What to produce: Quote the entries below from the line with "else -x if d" through the line with "import PySem", both ends included, and only those lines.

++++ Data provided

-- pv_equiv track=rewrite | github.com/BenCorneau/benc-advent-of-code-2021 | day02/part2.py | calculate_movement
-- ===== SOURCE A (Python) =====
-- def calculate_movement(data):
--     depth = 0
--     horizontal_pos = 0
--     aim = 0
--     for dir, distance in data:
--         if dir == "up":
--             aim -= distance
--
--         if dir == "down":
--             aim += distance
--
--         if dir == "forward":
--             horizontal_pos += distance
--             depth += aim * distance
--     return depth, horizontal_pos
-- ===== SOURCE B (Python) =====
-- def calculate_movement(data):
--     moves = [(d, x) for d, x in data]
--     aims = []
--     a = 0
--     for d, x in moves:
--         a += x if d == "down" else -x if d == "up" else 0
--         aims.append(a)
--     horizontal_pos = sum(x for (d, x), _ in zip(moves, aims) if d == "forward")
--     depth = sum(a * x for (d, x), a in zip(moves, aims) if d == "forward")
--     return depth, horizontal_pos
-- ===== Notes on version B (the rewrite author's own statement) =====
-- stated objective: alternative
-- what changed: Replaces the single stateful loop by a prefix-sum decomposition: first build the running-aim table, then compute horizontal position and depth as two sums over the forward moves zipped with that table.
import Mathlib
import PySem

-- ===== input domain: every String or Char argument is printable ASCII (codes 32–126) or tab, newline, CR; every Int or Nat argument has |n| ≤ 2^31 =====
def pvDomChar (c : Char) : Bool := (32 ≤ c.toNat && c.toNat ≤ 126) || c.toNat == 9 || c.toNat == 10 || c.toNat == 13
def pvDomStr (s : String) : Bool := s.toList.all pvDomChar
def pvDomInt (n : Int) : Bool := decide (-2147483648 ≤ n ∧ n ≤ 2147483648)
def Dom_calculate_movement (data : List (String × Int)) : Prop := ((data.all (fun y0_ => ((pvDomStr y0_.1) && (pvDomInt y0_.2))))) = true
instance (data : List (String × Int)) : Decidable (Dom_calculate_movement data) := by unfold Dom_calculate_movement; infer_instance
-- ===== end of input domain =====

-- B replaces A's single stateful loop by a prefix-sum (running-aim table) decomposition; objective: alternative.

-- ===== PORT A =====
-- the body of A's for-loop, state = (depth, horizontal_pos, aim)
def pvStepA (s : Int × Int × Int) (p : String × Int) : Int × Int × Int :=
  let depth := s.1
  let horizontal_pos := s.2.1
  let aim := s.2.2
  let aim := if p.1 == "up" then aim - p.2 else aim
  let aim := if p.1 == "down" then aim + p.2 else aim
  if p.1 == "forward" then (depth + aim * p.2, horizontal_pos + p.2, aim)
  else (depth, horizontal_pos, aim)

def calculate_movement (data : List (String × Int)) : Int × Int :=
  let st := data.foldl pvStepA (0, 0, 0)
  (st.1, st.2.1)

-- ===== PORT B =====
-- one step of Source B's aim-building loop: a += delta; aims.append(a)
def pvAimStep (acc : Int × List Int) (p : String × Int) : Int × List Int :=
  let a := acc.1 + (if p.1 == "down" then p.2 else if p.1 == "up" then -p.2 else 0)
  (a, acc.2 ++ [a])

def calculate_movement_alt (data : List (String × Int)) : Int × Int :=
  let moves := data.map (fun p => (p.1, p.2))
  let aims := (moves.foldl pvAimStep (0, [])).2
  let horizontal_pos :=
    (((moves.zip aims).filter (fun q => q.1.1 == "forward")).map (fun q => q.1.2)).sum
  let depth :=
    (((moves.zip aims).filter (fun q => q.1.1 == "forward")).map (fun q => q.2 * q.1.2)).sum
  (depth, horizontal_pos)

-- ===== PRECONDITION & SPEC =====
def Spec_calculate_movement (data : List (String × Int)) (out : Int × Int) : Prop := out = calculate_movement_alt data
instance (data : List (String × Int)) (out : Int × Int) : Decidable (Spec_calculate_movement data out) := by unfold Spec_calculate_movement; infer_instance

-- ===== CLAIM (what is proved, stated in full; the proofs are below) =====
def Claim_equal_calculate_movement : Prop := ∀ (data : List (String × Int)), Dom_calculate_movement data → Spec_calculate_movement data (calculate_movement data)

-- ===== LEMMAS AND PROOFS =====

def pvDelta (p : String × Int) : Int :=
  if p.1 == "down" then p.2 else if p.1 == "up" then -p.2 else 0

-- the running-aim sequence starting from aim a
def pvAims (a : Int) : List (String × Int) → List Int
  | [] => []
  | p :: xs => (a + pvDelta p) :: pvAims (a + pvDelta p) xs

theorem pvAimStep_fold (xs : List (String × Int)) : ∀ (a : Int) (l : List Int),
    xs.foldl pvAimStep (a, l) = (a + (xs.map pvDelta).sum, l ++ pvAims a xs) := by
  induction xs with
  | nil => intro a l; simp [pvAims]
  | cons p xs ih =>
    intro a l
    rw [List.foldl_cons]
    show xs.foldl pvAimStep (a + pvDelta p, l ++ [a + pvDelta p]) = _
    rw [ih]
    simp only [pvAims, List.map_cons, List.sum_cons, Prod.mk.injEq]
    exact ⟨by ring, by simp⟩

theorem pvStepA_eq (s : Int × Int × Int) (p : String × Int) :
    pvStepA s p =
      if p.1 == "forward" then (s.1 + s.2.2 * p.2, s.2.1 + p.2, s.2.2 + pvDelta p)
      else (s.1, s.2.1, s.2.2 + pvDelta p) := by
  by_cases hf : p.1 = "forward"
  · simp [pvStepA, pvDelta, hf]
  · by_cases hd : p.1 = "down"
    · simp [pvStepA, pvDelta, hd]
    · by_cases hu : p.1 = "up"
      · simp [pvStepA, pvDelta, hu]; ring
      · simp [pvStepA, pvDelta, hf, hd, hu]

-- A's loop from state (d, h, a), expressed through the prefix-aim sums
theorem pvLoopA (xs : List (String × Int)) : ∀ (d h a : Int),
    xs.foldl pvStepA (d, h, a)
    = (d + (((xs.zip (pvAims a xs)).filter (fun q => q.1.1 == "forward")).map (fun q => q.2 * q.1.2)).sum,
       h + (((xs.zip (pvAims a xs)).filter (fun q => q.1.1 == "forward")).map (fun q => q.1.2)).sum,
       a + (xs.map pvDelta).sum) := by
  induction xs with
  | nil => intro d h a; simp [pvAims]
  | cons p xs ih =>
    intro d h a
    rw [List.foldl_cons, pvStepA_eq]
    by_cases hf : p.1 = "forward"
    · have hδ : pvDelta p = 0 := by simp [pvDelta, hf]
      rw [if_pos (by simpa using hf)]
      show xs.foldl pvStepA (d + a * p.2, h + p.2, a + pvDelta p) = _
      rw [hδ, add_zero, ih]
      simp only [pvAims, hδ, add_zero, List.zip_cons_cons, List.filter_cons, List.map_cons,
        List.sum_cons, beq_iff_eq, hf, Prod.mk.injEq]
      refine ⟨?_, ?_, by ring⟩ <;> simp <;> ring
    · rw [if_neg (by simpa using hf)]
      show xs.foldl pvStepA (d, h, a + pvDelta p) = _
      rw [ih]
      simp only [pvAims, List.zip_cons_cons, List.filter_cons, List.map_cons,
        List.sum_cons, beq_iff_eq, Prod.mk.injEq]
      refine ⟨?_, ?_, by ring⟩ <;> simp [hf]

-- ===== VERDICT (by name: the statement is the Claim_ definition above) =====
theorem calculate_movement_spec : Claim_equal_calculate_movement := by
  intro data _
  unfold Spec_calculate_movement calculate_movement calculate_movement_alt
  simp only [Prod.mk.eta, pvLoopA, pvAimStep_fold, List.nil_append]
  simp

++++++++

Answer to this task:
--         a += x if d == "down" else -x if d == "up" else 0
--         aims.append(a)
--     horizontal_pos = sum(x for (d, x), _ in zip(moves, aims) if d == "forward")
--     depth = sum(a * x for (d, x), a in zip(moves, aims) if d == "forward")
--     return depth, horizontal_pos
-- ===== Notes on version B (the rewrite author's own statement) =====
-- stated objective: alternative
-- what changed: Replaces the single stateful loop by a prefix-sum decomposition: first build the running-aim table, then compute horizontal position and depth as two sums over the forward moves zipped with that table.
import Mathlib
import PySem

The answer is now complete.